Siempre fue un niño sensible; padecía al ver el sufrimiento ajeno. Y creció con la mirada triste. Pero ahora lo estaba viendo, por primera vez desde que murió la madre, alegre todo eltiempo, todo el tiempo sonriendo.
(La esposa del padre)
Se notaba que ella era una buena muchacha; pero yo le había tomado mucho cariño a la mora, y me costaba mucho aceptarla. La mora estaba sufriendo, y yo sentía como una traición hacia ella recibir y atender a su rival en mi casa.

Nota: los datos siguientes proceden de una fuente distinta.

theorem pvScan_loop : ∀ (fuel : Nat) (d : List Char) (k : Nat) (acc : List (List Int)),
    (∀ c ∈ d, c = ' ' ∨ c = 'x') → k ≤ d.length → d.length - k < fuel →
    pvARanges d fuel (k : Int) acc = pvBScan ((d.drop k).map (· == 'x')) k none acc := by
  intro fuel
  induction fuel with
  | zero => intro d k acc _ hk hf; omega
  | succ fuel ih =>
    intro d k acc hok hk hf
    by_cases hkl : k < d.length
    · rw [pvARanges]
      rw [if_pos (by exact_mod_cast hkl)]
      rw [PySem.Chars.findFrom_natCast d ['x'] k hk]
      by_cases hx : PySem.Chars.find (d.drop k) ['x'] = -1
      · rw [if_pos (by simp [hx])]
        refine (pvBScan_allFalse _ k acc ?_).symm
        intro b hb
        simp only [List.mem_map] at hb
        obtain ⟨c, hc, rfl⟩ := hb
        have hxmem : 'x' ∉ d.drop k := by
          rw [← List.singleton_infix_iff]
          exact (PySem.Chars.find_eq_neg_one_iff _ _).mp hx
        rcases hok c (List.mem_of_mem_drop hc) with rfl | rfl
        · rfl
        · exact absurd hc hxmem
      · rw [if_neg hx]
        have hge : 0 ≤ PySem.Chars.find (d.drop k) ['x'] := by
          have := PySem.Chars.neg_one_le_find (d.drop k) ['x']
          omega
        obtain ⟨spec1, spec2⟩ := PySem.Chars.find_spec (s := d.drop k) (sub := ['x']) hge
        set pI := PySem.Chars.find (d.drop k) ['x'] with hpI
        set p := pI.toNat with hp
        have hpcast : pI = (p : Int) := (Int.toNat_of_nonneg hge).symm
        rw [List.drop_drop] at spec1
        have hxat : d[k + p]? = some 'x' := (pvPrefix_singleton d (k + p) 'x').mp spec1
        obtain ⟨hkp_lt, hxel⟩ := List.getElem?_eq_some_iff.mp hxat
        have hspace : ∀ q, q < p → ∀ (h : k + q < d.length), d[k + q] = ' ' := by
          intro q hq h
          have hnp := spec2 q hq
          rw [List.drop_drop, pvPrefix_singleton] at hnp
          rcases hok d[k+q] (List.getElem_mem h) with h' | h'
          · exact h'
          · exact absurd (List.getElem?_eq_some_iff.mpr ⟨h, h'⟩) hnp
        rw [if_neg (by omega)]
        have hcast2 : (k : Int) + pI = ((k + p : Nat) : Int) := by rw [hpcast]; push_cast; ring
        rw [hcast2]
        rw [PySem.Chars.findFrom_natCast d [' '] (k + p) (by omega)]
        have hblock1 : d.drop k = List.replicate p ' ' ++ d.drop (k + p) :=
          pvDrop_block ' ' p k d (by omega) (fun q h hq => hspace q hq h)
        by_cases hs : PySem.Chars.find (d.drop (k + p)) [' '] = -1
        · rw [if_pos (by simp [hs])]
          have hxall : ∀ c ∈ d.drop (k + p), c = 'x' := by
            intro c hc
            have hsm : ' ' ∉ d.drop (k + p) := by
              rw [← List.singleton_infix_iff]
              exact (PySem.Chars.find_eq_neg_one_iff _ _).mp hs
            rcases hok c (List.mem_of_mem_drop hc) with rfl | rfl
            · exact absurd hc hsm
            · rfl
          have hrep : d.drop (k + p) = List.replicate (d.length - (k + p)) 'x' := by
            have h1 := List.eq_replicate_of_mem hxall
            rw [List.length_drop] at h1
            exact h1
          rw [hblock1, hrep]
          rw [List.map_append, List.map_replicate, List.map_replicate]
          rw [show (' ' == 'x') = false from rfl, show ('x' == 'x') = true from rfl]
          rw [pvBScan_falseBlock]
          rw [← List.append_nil (List.replicate (d.length - (k + p)) true)]
          rw [pvBScan_trueStart _ _ _ _ (by omega)]
          rfl
        · rw [if_neg hs]
          have hge2 : 0 ≤ PySem.Chars.find (d.drop (k + p)) [' '] := by
            have := PySem.Chars.neg_one_le_find (d.drop (k + p)) [' ']
            omega
          obtain ⟨sspec1, sspec2⟩ := PySem.Chars.find_spec (s := d.drop (k + p)) (sub := [' ']) hge2
          set qI := PySem.Chars.find (d.drop (k + p)) [' '] with hqI
          set q := qI.toNat with hq
          have hqcast : qI = (q : Int) := (Int.toNat_of_nonneg hge2).symm
          rw [List.drop_drop] at sspec1
          have hsat : d[k + p + q]? = some ' ' := (pvPrefix_singleton d (k + p + q) ' ').mp sspec1
          obtain ⟨hf_lt, hsel⟩ := List.getElem?_eq_some_iff.mp hsat
          have hq1 : 1 ≤ q := by
            rcases Nat.eq_zero_or_pos q with h0 | h1
            · exfalso
              rw [h0, Nat.add_zero] at hsat
              rw [hxat] at hsat
              simp at hsat
            · exact h1
          have hxrun : ∀ r, r < q → ∀ (h : k + p + r < d.length), d[k + p + r] = 'x' := by
            intro r hr h
            have hnp := sspec2 r hr
            rw [List.drop_drop, pvPrefix_singleton] at hnp
            rcases hok d[k+p+r] (List.getElem_mem h) with h' | h'
            · exact absurd (List.getElem?_eq_some_iff.mpr ⟨h, h'⟩) hnp
            · exact h'
          have hcast3 : ((k + p : Nat) : Int) + qI = ((k + p + q : Nat) : Int) := by rw [hqcast]; push_cast; ring
          rw [hcast3]
          have hblock2 : d.drop (k + p) = List.replicate q 'x' ++ d.drop (k + p + q) :=
            pvDrop_block 'x' q (k + p) d (by omega) (fun r h hr => hxrun r hr h)
          have hcons : d.drop (k + p + q) = ' ' :: d.drop (k + p + q + 1) := by
            rw [List.drop_eq_getElem_cons (by omega : k + p + q < d.length)]
            rw [hsel]
          rw [hblock1, hblock2, hcons]
          rw [List.map_append, List.map_append, List.map_cons, List.map_replicate, List.map_replicate]
          rw [show (' ' == 'x') = false from rfl, show ('x' == 'x') = true from rfl]
          rw [pvBScan_falseBlock]
          rw [pvBScan_trueStart _ _ _ _ (by omega)]
          rw [show pvBScan (false :: List.map (fun x => x == 'x') (d.drop (k + p + q + 1))) (k + p + q) (some (k + p)) acc
              = pvBScan (List.map (fun x => x == 'x') (d.drop (k + p + q + 1))) (k + p + q + 1) none
                  (if 0 < k + p then acc ++ [[((k + p : Nat) : Int), ((k + p + q : Nat) : Int)]] else acc) from by
            simp [pvBScan]]
          have harr : ((k + p + q : Nat) : Int) + 1 = ((k + p + q + 1 : Nat) : Int) := by push_cast; ring
          simp only [harr]
          rw [if_neg (by omega : ¬((k + p + q : Nat) : Int) = -1)]
          rw [ih d (k + p + q + 1) _ hok (by omega) (by omega)]
          congr 1
          by_cases hpos : 0 < k + p
          · rw [if_pos (by exact_mod_cast hpos), if_pos hpos]
          · rw [if_neg (by exact_mod_cast hpos), if_neg hpos]
    · have hke : k = d.length := by omega
      rw [pvARanges, if_neg (by exact_mod_cast Nat.not_lt.mpr (le_of_eq hke.symm))]
      rw [hke, List.drop_length]
      rfl

-- ---- the bridge from the mark list to B's run-length representation ----

def pvDel (c : Char) : Bool := !(PySem.Chars.isalpha c)

-- bool-sequence versions of the mark build and the run build
def pvBMarkB : List Bool → List Bool → Nat → List Bool
  | [], marksRev, _ => marksRev
  | b :: rest, marksRev, gap =>
    if b then
      pvBMarkB rest
        (true :: (if gap = 1 ∨ gap = 2 then List.replicate gap true ++ marksRev.drop gap else marksRev))
        0
    else
      pvBMarkB rest (false :: marksRev) (min (gap + 1) 3)

def pvRleAux : List Bool → List (Bool × Nat) → List (Bool × Nat)
  | [], acc => acc.reverse
  | b :: rest, acc =>
    match acc with
    | (d', n) :: t => if d' == b then pvRleAux rest ((d', n + 1) :: t) else pvRleAux rest ((b, 1) :: (d', n) :: t)
    | [] => pvRleAux rest [(b, 1)]

theorem pvBMark_eq_B : ∀ (cs : List Char) (mR : List Bool) (g : Nat),
    pvBMark cs mR g = pvBMarkB (cs.map pvDel) mR g := by
  intro cs
  induction cs with
  | nil => intro mR g; rfl
  | cons c rest ih =>
    intro mR g
    by_cases h : PySem.Chars.isalpha c <;>
      simp [pvBMark, pvBMarkB, pvDel, h, ih]

theorem pvRuns_eq : ∀ (cs : List Char) (acc : List (Bool × Nat)),
    pvRuns cs acc = pvRleAux (cs.map pvDel) acc := by
  intro cs
  induction cs with
  | nil => intro acc; rfl
  | cons c rest ih =>
    intro acc
    cases acc with
    | nil => simp [pvRuns, pvRleAux, pvDel, ih]
    | cons hd t =>
      obtain ⟨d', n⟩ := hd
      by_cases h : d' == pvDel c <;> simp [pvRuns, pvRleAux, pvDel, h, ih]

-- canonical run-length decomposition (first run explicit)
def pvRleW : List Bool → List (Bool × Nat)
  | [] => []
  | b :: rest => (b, 1 + (rest.takeWhile (· == b)).length) :: pvRleW (rest.dropWhile (· == b))
termination_by l => l.length
decreasing_by
  simpa [Nat.lt_succ_iff] using List.length_dropWhile_le (· == b) rest

def pvFlat (rs : List (Bool × Nat)) : List Bool := rs.flatMap fun r => List.replicate r.2 r.1

def pvAlt (rs : List (Bool × Nat)) : Prop :=
  List.IsChain (fun a b => a.1 ≠ b.1) rs ∧ ∀ x ∈ rs, 1 ≤ x.2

Cada vez que estaba a solas con él le hablaba de la mora. Le recordaba lo buena que había sido, con la esperanza de que recapacitara. La verdad es que lo veía como un ingrato; usted no sabe las cosas que hizo esa morenita por él. La pasión, la entrega total, el sacrificio. Él agachaba la cabeza, me oía toda la perorata, y al final me decía:
— Es que la tengo metida en la sangre.
Yo creo que había algo de atraso en eso. Por lo menos ella tiene una tía medio santera, y aquí lo que más camina es la brujería.
(La tía médium)
Nací con esa gracia. Hay un muerto que me lo dice todo. Un negro cimarrón que murió en el monte solo, con el grillete en el pie derecho. Fíjese en esta llaga…, aquí, debajo del tobillo. Ahora está seca, pero no se me curaba con nada. Fui al médico millones de veces, mejoraba un poco; pero en cuanto dejaba de untarme los ungüentos volvía a supurar.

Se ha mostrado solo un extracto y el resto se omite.